Такой вот перелёт. Из пункта «А» в пункт «Б». С «самым лучшим» обслуживанием. Практика показала. Она всегда показывает. Я вернулся на свое место, упал в кресло. За иллюминатором проплывал венский аэропорт — чужой, равнодушный. В ушах стоял хриплый стон Глебовского, ладони помнили его рёбра. И почему-то очень захотелось боржома. Просто боржома. Без шпрот.
Глава 6
1 мая 1980 года, четверг
Отравленная пешка
Мы стояли на трибуне Мавзолея, овеваемые майским ветерком, ласковым, весёлым, пропитанным весной. Весной, но и чем-то ещё — торжественным и солидным, как гранит вокруг нас. Мимо двигались колонны демонстрантов. Знамена трепыхались, как прибитые к древкам шкуры поверженных драконов, портреты вождей качались над толпой — эти плоские лики, глядящие поверх всех и вся. Утомительно это: стоять, будто на смотринах у истории, пусть честь пребывания на трибуне и считается высокой. Ноги скучали, спина просила движения, а мысли, как назойливые мухи, лезли невесть куда.
Меня распределили в одну тройку с небожителями — нет, не богами, конечно, но героями: с Берталаном Фаркашем и Валерием Кубасовым. Они неделю как вернулись с небесной тверди, отщелкав на орбитальной станции «Салют» тридцать суток — рекорд для программы «Интеркосмос». Их лица хранили следы невесомости, легкую одутловатость, а взгляд, особенно у Кубасова, казалось, все ещё цеплялся за далекие звезды, а не за эти московские крыши. И удостоились они, по праву, этой высокой чести — быть здесь, на самом острие события. А я? Я был здесь… по стечению обстоятельств. Как значок ГТО на груди — вроде при деле, а толку от него никакого.

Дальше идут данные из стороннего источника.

-- pv_equiv track=rewrite | github.com/kerbaras/astarion | src/astarion/agents/stats.py | optimize_scores_for_class
-- ===== SOURCE A (Python) =====
-- from typing import Dict, List, Any, Optional
--
-- def optimize_scores_for_class(
--
--     scores: Dict[str, int],
--     class_name: str,
--     allow_reallocation: bool = True
-- ) -> Dict[str, int]:
--     """Optimize ability scores for a specific class."""
--     # Define optimal ability priorities by class
--     class_priorities = {
--         "Fighter": ["strength", "constitution", "dexterity"],
--         "Wizard": ["intelligence", "constitution", "dexterity"],
--         "Cleric": ["wisdom", "constitution", "strength"],
--         "Rogue": ["dexterity", "intelligence", "constitution"],
--         "Ranger": ["dexterity", "wisdom", "constitution"],
--         "Paladin": ["strength", "charisma", "constitution"],
--         "Barbarian": ["strength", "constitution", "dexterity"],
--         "Sorcerer": ["charisma", "constitution", "dexterity"],
--         "Warlock": ["charisma", "constitution", "dexterity"],
--         "Bard": ["charisma", "dexterity", "constitution"],
--         "Druid": ["wisdom", "constitution", "dexterity"],
--         "Monk": ["dexterity", "wisdom", "constitution"],
--     }
--
--     if not allow_reallocation or class_name not in class_priorities:
--         return scores
--
--     # Get current scores as a list
--     current_scores = list(scores.values())
--     current_scores.sort(reverse=True)
--
--     # Reassign based on class priorities
--     priorities = class_priorities[class_name]
--     all_abilities = ["strength", "dexterity", "constitution", "intelligence", "wisdom", "charisma"]
--     remaining_abilities = [a for a in all_abilities if a not in priorities]
--
--     result = {}
--
--     # Assign best scores to priority abilities
--     for i, ability in enumerate(priorities[:len(current_scores)]):
--         result[ability] = current_scores[i]
--
--     # Assign remaining scores to remaining abilities
--     remaining_scores = current_scores[len(priorities):]
--     for ability, score in zip(remaining_abilities, remaining_scores):
--         result[ability] = score
--
--     return result
-- ===== SOURCE B (Python) =====
-- def optimize_scores_for_class(scores, class_name, allow_reallocation=True):
--     """Optimize ability scores for a specific class (selection: repeatedly pull the max)."""
--     class_priorities = {
--         "Fighter": ["strength", "constitution", "dexterity"],
--         "Wizard": ["intelligence", "constitution", "dexterity"],
--         "Cleric": ["wisdom", "constitution", "strength"],
--         "Rogue": ["dexterity", "intelligence", "constitution"],
--         "Ranger": ["dexterity", "wisdom", "constitution"],
--         "Paladin": ["strength", "charisma", "constitution"],
--         "Barbarian": ["strength", "constitution", "dexterity"],
--         "Sorcerer": ["charisma", "constitution", "dexterity"],
--         "Warlock": ["charisma", "constitution", "dexterity"],
--         "Bard": ["charisma", "dexterity", "constitution"],
--         "Druid": ["wisdom", "constitution", "dexterity"],
--         "Monk": ["dexterity", "wisdom", "constitution"],
--     }
--     if not allow_reallocation or class_name not in class_priorities:
--         return scores
--     priorities = class_priorities[class_name]
--     all_abilities = ["strength", "dexterity", "constitution", "intelligence", "wisdom", "charisma"]
--     pool = list(scores.values())
--     result = {}
--     for ability in priorities + [a for a in all_abilities if a not in priorities]:
--         if not pool:
--             break
--         best = max(pool)
--         pool.remove(best)
--         result[ability] = best
--     return result
-- ===== Notes on version B (the rewrite author's own statement) =====
-- stated objective: alternative
-- what changed: Instead of sorting the values descending and indexing/zipping them onto the slots like A, B does selection: it walks the priority-then-remaining slots once, each time extracting max(pool) from a mutable pool of the score values and assigning it, breaking when the pool empties.
import Mathlib
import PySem

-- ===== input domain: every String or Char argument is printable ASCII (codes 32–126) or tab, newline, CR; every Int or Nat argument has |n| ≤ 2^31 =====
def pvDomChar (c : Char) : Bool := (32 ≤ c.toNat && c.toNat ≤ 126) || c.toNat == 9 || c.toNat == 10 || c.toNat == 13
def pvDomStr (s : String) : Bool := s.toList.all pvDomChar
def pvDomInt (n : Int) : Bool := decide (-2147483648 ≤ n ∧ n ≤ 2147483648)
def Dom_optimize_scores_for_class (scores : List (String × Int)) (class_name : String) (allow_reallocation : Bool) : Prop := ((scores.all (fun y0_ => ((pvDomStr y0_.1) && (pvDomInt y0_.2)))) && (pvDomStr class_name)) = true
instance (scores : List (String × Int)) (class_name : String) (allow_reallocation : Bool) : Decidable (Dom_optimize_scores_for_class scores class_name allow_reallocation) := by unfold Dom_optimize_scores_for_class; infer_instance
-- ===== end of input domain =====

-- B replaces A's sort-then-index/zip assignment by selection: one walk over the
-- priority+remaining slots, each step extracting max(pool) from a mutable pool of values.

-- ===== PORT A =====
-- the class_priorities table (shared constant data of both Pythons)
def pvClassPriorities : PySem.Dict String (List String) :=
  PySem.Dict.ofList [
    ("Fighter", ["strength", "constitution", "dexterity"]),
    ("Wizard", ["intelligence", "constitution", "dexterity"]),
    ("Cleric", ["wisdom", "constitution", "strength"]),
    ("Rogue", ["dexterity", "intelligence", "constitution"]),
    ("Ranger", ["dexterity", "wisdom", "constitution"]),
    ("Paladin", ["strength", "charisma", "constitution"]),
    ("Barbarian", ["strength", "constitution", "dexterity"]),
    ("Sorcerer", ["charisma", "constitution", "dexterity"]),
    ("Warlock", ["charisma", "constitution", "dexterity"]),
    ("Bard", ["charisma", "dexterity", "constitution"]),
    ("Druid", ["wisdom", "constitution", "dexterity"]),
    ("Monk", ["dexterity", "wisdom", "constitution"])]

def pvAllAbilities : List String :=
  ["strength", "dexterity", "constitution", "intelligence", "wisdom", "charisma"]

def optimize_scores_for_class (scores : List (String × Int)) (class_name : String) (allow_reallocation : Bool) : List (String × Int) :=
  if !allow_reallocation || !(pvClassPriorities.contains class_name) then scores
  else
    -- current_scores = list(scores.values()); current_scores.sort(reverse=True)
    let current_scores := PySem.List.sorted (scores.map (·.2)) (fun x => x) true
    let priorities := (pvClassPriorities.get? class_name).getD []
    let remaining_abilities := pvAllAbilities.filter (fun a => !(priorities.contains a))
    let result : PySem.Dict String Int := PySem.Dict.empty
    -- for i, ability in enumerate(priorities[:len(current_scores)]): result[ability] = current_scores[i]
    let result := (PySem.List.enumerate (PySem.List.slice priorities none (some (current_scores.length : Int)))).foldl
      (fun d q => d.insert q.2 (PySem.List.pyGetD current_scores q.1 0)) result
    -- remaining_scores = current_scores[len(priorities):]
    let remaining_scores := PySem.List.slice current_scores (some (priorities.length : Int)) none
    -- for ability, score in zip(remaining_abilities, remaining_scores): result[ability] = score
    let result := (remaining_abilities.zip remaining_scores).foldl (fun d q => d.insert q.1 q.2) result
    result.items

-- ===== PORT B =====
-- B's selection loop: for each slot, break on empty pool, else best = max(pool);
-- pool.remove(best); result[ability] = best
def pvSelectLoop (ordered : List String) (pool : List Int) (result : PySem.Dict String Int) : PySem.Dict String Int :=
  match ordered with
  | [] => result
  | a :: rest =>
    if pool.isEmpty then result
    else
      let best := (PySem.List.max? pool (fun x => x)).getD 0
      let pool' := (PySem.List.remove? pool best).getD []
      pvSelectLoop rest pool' (result.insert a best)

def optimize_scores_for_class_alt (scores : List (String × Int)) (class_name : String) (allow_reallocation : Bool) : List (String × Int) :=
  if !allow_reallocation || !(pvClassPriorities.contains class_name) then scores
  else
    let priorities := (pvClassPriorities.get? class_name).getD []
    let ordered := priorities ++ pvAllAbilities.filter (fun a => !(priorities.contains a))
    (pvSelectLoop ordered (scores.map (·.2)) PySem.Dict.empty).items

-- ===== PRECONDITION & SPEC =====
def Spec_optimize_scores_for_class (scores : List (String × Int)) (class_name : String) (allow_reallocation : Bool) (out : List (String × Int)) : Prop := out = optimize_scores_for_class_alt scores class_name allow_reallocation
instance (scores : List (String × Int)) (class_name : String) (allow_reallocation : Bool) (out : List (String × Int)) : Decidable (Spec_optimize_scores_for_class scores class_name allow_reallocation out) := by unfold Spec_optimize_scores_for_class; infer_instance

-- ===== CLAIM (what is proved, stated in full; the proofs are below) =====
def Claim_equal_optimize_scores_for_class : Prop := ∀ (scores : List (String × Int)) (class_name : String) (allow_reallocation : Bool), Dom_optimize_scores_for_class scores class_name allow_reallocation → Spec_optimize_scores_for_class scores class_name allow_reallocation (optimize_scores_for_class scores class_name allow_reallocation)

-- ===== LEMMAS AND PROOFS =====

-- A's enumerate-and-index loop body lists exactly the pairs of p.zip cs (stated with a
-- prefix ds so the index offset is the length of what was already consumed).
theorem pv_enum_zip_aux (p : List String) (cs ds : List Int) :
    (PySem.List.enumerate (p.take cs.length) (ds.length : Int)).map
        (fun q => (q.2, PySem.List.pyGetD (ds ++ cs) q.1 0)) = p.zip cs := by
  induction p generalizing cs ds with
  | nil => simp
  | cons a p ih =>
    cases cs with
    | nil => simp
    | cons c cs =>
      have h1 : PySem.List.pyGetD (ds ++ c :: cs) (ds.length : Int) 0 = c := by
        rw [PySem.List.pyGetD_natCast]
        simp
      have h2 := ih cs (ds ++ [c])
      simp only [List.length_append, List.length_cons, List.length_nil,
        List.append_assoc, List.cons_append, List.nil_append] at h2
      simp only [List.length_cons, List.take_succ_cons, PySem.List.enumerate_cons,
        List.map_cons, h1, List.zip_cons_cons]
      rw [show ((ds.length : Int) + 1) = ((ds.length + 1 : Nat) : Int) by push_cast; ring]
      rw [h2]

theorem pv_enum_zip (p : List String) (cs : List Int) :
    (PySem.List.enumerate (p.take cs.length) 0).map
        (fun q => (q.2, PySem.List.pyGetD cs q.1 0)) = p.zip cs := by
  simpa using pv_enum_zip_aux p cs []

-- zip distributes over append on the left (unconditionally).
theorem pv_zip_append (p r : List String) (cs : List Int) :
    (p ++ r).zip cs = p.zip cs ++ r.zip (cs.drop p.length) := by
  induction p generalizing cs with
  | nil => simp
  | cons a p ih =>
    cases cs with
    | nil => simp
    | cons c cs => simp [ih]

-- A's two insertion loops build the dict fold over (p ++ r).zip (sorted desc values).
theorem pv_A_main (p r : List String) (cs : List Int) :
    (r.zip (cs.drop p.length)).foldl (fun d q => d.insert q.1 q.2)
      ((PySem.List.enumerate (p.take cs.length) 0).foldl
        (fun d q => d.insert q.2 (PySem.List.pyGetD cs q.1 0)) PySem.Dict.empty)
    = ((p ++ r).zip cs).foldl (fun d q => d.insert q.1 q.2) PySem.Dict.empty := by
  have h1 : (PySem.List.enumerate (p.take cs.length) 0).foldl
      (fun d q => d.insert q.2 (PySem.List.pyGetD cs q.1 0)) (PySem.Dict.empty (κ := String) (ν := Int))
      = (p.zip cs).foldl (fun d q => d.insert q.1 q.2) PySem.Dict.empty := by
    rw [← pv_enum_zip p cs, List.foldl_map]
  rw [h1, pv_zip_append, List.foldl_append]

-- a descending (≥-pairwise) rearrangement of pool IS sorted(pool, reverse=True)
-- (with key = id the order is antisymmetric, so the descending list is unique).
theorem pv_sortedRev_unique (pool ys : List Int) (hperm : ys.Perm pool)
    (hpw : ys.Pairwise (fun a b => b ≤ a)) :
    PySem.List.sorted pool (fun x => x) true = ys := by
  have h1 : (PySem.List.sorted pool (fun x => x) true).Perm ys :=
    (PySem.List.sorted_perm pool _ true).trans hperm.symm
  exact List.Perm.eq_of_pairwise (fun a b _ _ h h' => le_antisymm h' h)
    (PySem.List.sorted_pairwise_rev pool _) hpw h1

-- pulling the max off the pool peels the head of the descending sort
theorem pv_sortedRev_cons (pool : List Int) (m : Int)
    (hm : PySem.List.max? pool (fun x => x) = some m) :
    PySem.List.sorted pool (fun x => x) true
      = m :: PySem.List.sorted (pool.erase m) (fun x => x) true := by
  have hmem : m ∈ pool := PySem.List.max?_mem hm
  apply pv_sortedRev_unique
  · exact ((PySem.List.sorted_perm _ _ true).cons m).trans (List.perm_cons_erase hmem).symm
  · refine List.pairwise_cons.mpr ⟨?_, PySem.List.sorted_pairwise_rev _ _⟩
    intro y hy
    exact PySem.List.max?_isMax hm y (List.mem_of_mem_erase ((PySem.List.mem_sorted _ _ _ _).mp hy))

-- B's selection loop computes the fold of slots zipped with the descending sort
theorem pv_select_eq (ordered : List String) (pool : List Int) (d : PySem.Dict String Int) :
    pvSelectLoop ordered pool d
      = (ordered.zip (PySem.List.sorted pool (fun x => x) true)).foldl
          (fun d q => d.insert q.1 q.2) d := by
  induction ordered generalizing pool d with
  | nil => rfl
  | cons a rest ih =>
    by_cases hp : pool = []
    · subst hp; rfl
    · obtain ⟨m, hm⟩ : ∃ m, PySem.List.max? pool (fun x => x) = some m := by
        cases h : PySem.List.max? pool (fun x => x) with
        | none => exact absurd ((PySem.List.max?_eq_none_iff pool _).mp h) hp
        | some m => exact ⟨m, rfl⟩
      have hmem : m ∈ pool := PySem.List.max?_mem hm
      have hrm : PySem.List.remove? pool m = some (pool.erase m) :=
        PySem.List.remove?_eq_some_erase pool m hmem
      rw [pvSelectLoop, if_neg (by simp [hp]), pv_sortedRev_cons pool m hm]
      simp only [hm, hrm, Option.getD_some, List.zip_cons_cons, List.foldl_cons]
      exact ih (pool.erase m) (d.insert a m)

-- ===== VERDICT (by name: the statement is the Claim_ definition above) =====
theorem optimize_scores_for_class_spec : Claim_equal_optimize_scores_for_class := by
  intro scores class_name allow_reallocation _
  unfold Spec_optimize_scores_for_class optimize_scores_for_class optimize_scores_for_class_alt
  split
  · rfl
  · dsimp only
    rw [PySem.List.slice_to _ (Int.natCast_nonneg _), PySem.List.slice_from _ (Int.natCast_nonneg _)]
    simp only [Int.toNat_natCast]
    rw [pv_A_main, pv_select_eq]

Валерий Николаевич Кубасов. Человек-утёс. Не по росту, нет, а по основательности. По тому, как он стоял, рассекая и воздух, и гул толпы. Редкая улыбка смягчала строгие черты. Третий полёт. Но я знал, что душа его рвалась дальше. Не довольствовался он кружением над землей, словно воробей над крошками. Марс манил его. Красная, загадочная планета. Что ж, Марс подождет. Орбита его, как и наша земная судьба, исчислена с математической точностью. В нужный час и наши корабли, и наши люди окажутся в назначенной точке пространства. Всё по плану. Не в этой жизни, так в следующей.
Первые полчаса на этой почетной высоте я чувствовал себя котом, забравшимся на шкаф в чужой квартире. Вёл себя тихо, вел себя скромно, вел себя незаметно. Ведь кругом — Они. Те самые, чьи лики несла толпа. Столпы. Олимпийцы. Не в смысле спортивном, разумеется, а в том, древнем. Боги, обитатели высот, повелевающие громами и молниями, морями и океанами, недрами и пажитями да и всем прочим, что движется, дышит и мыслит на этой огромной, но покорной им земле. Как тут не притихнуть? Как не потупить взор, будто октябрёнок перед грозным учителем?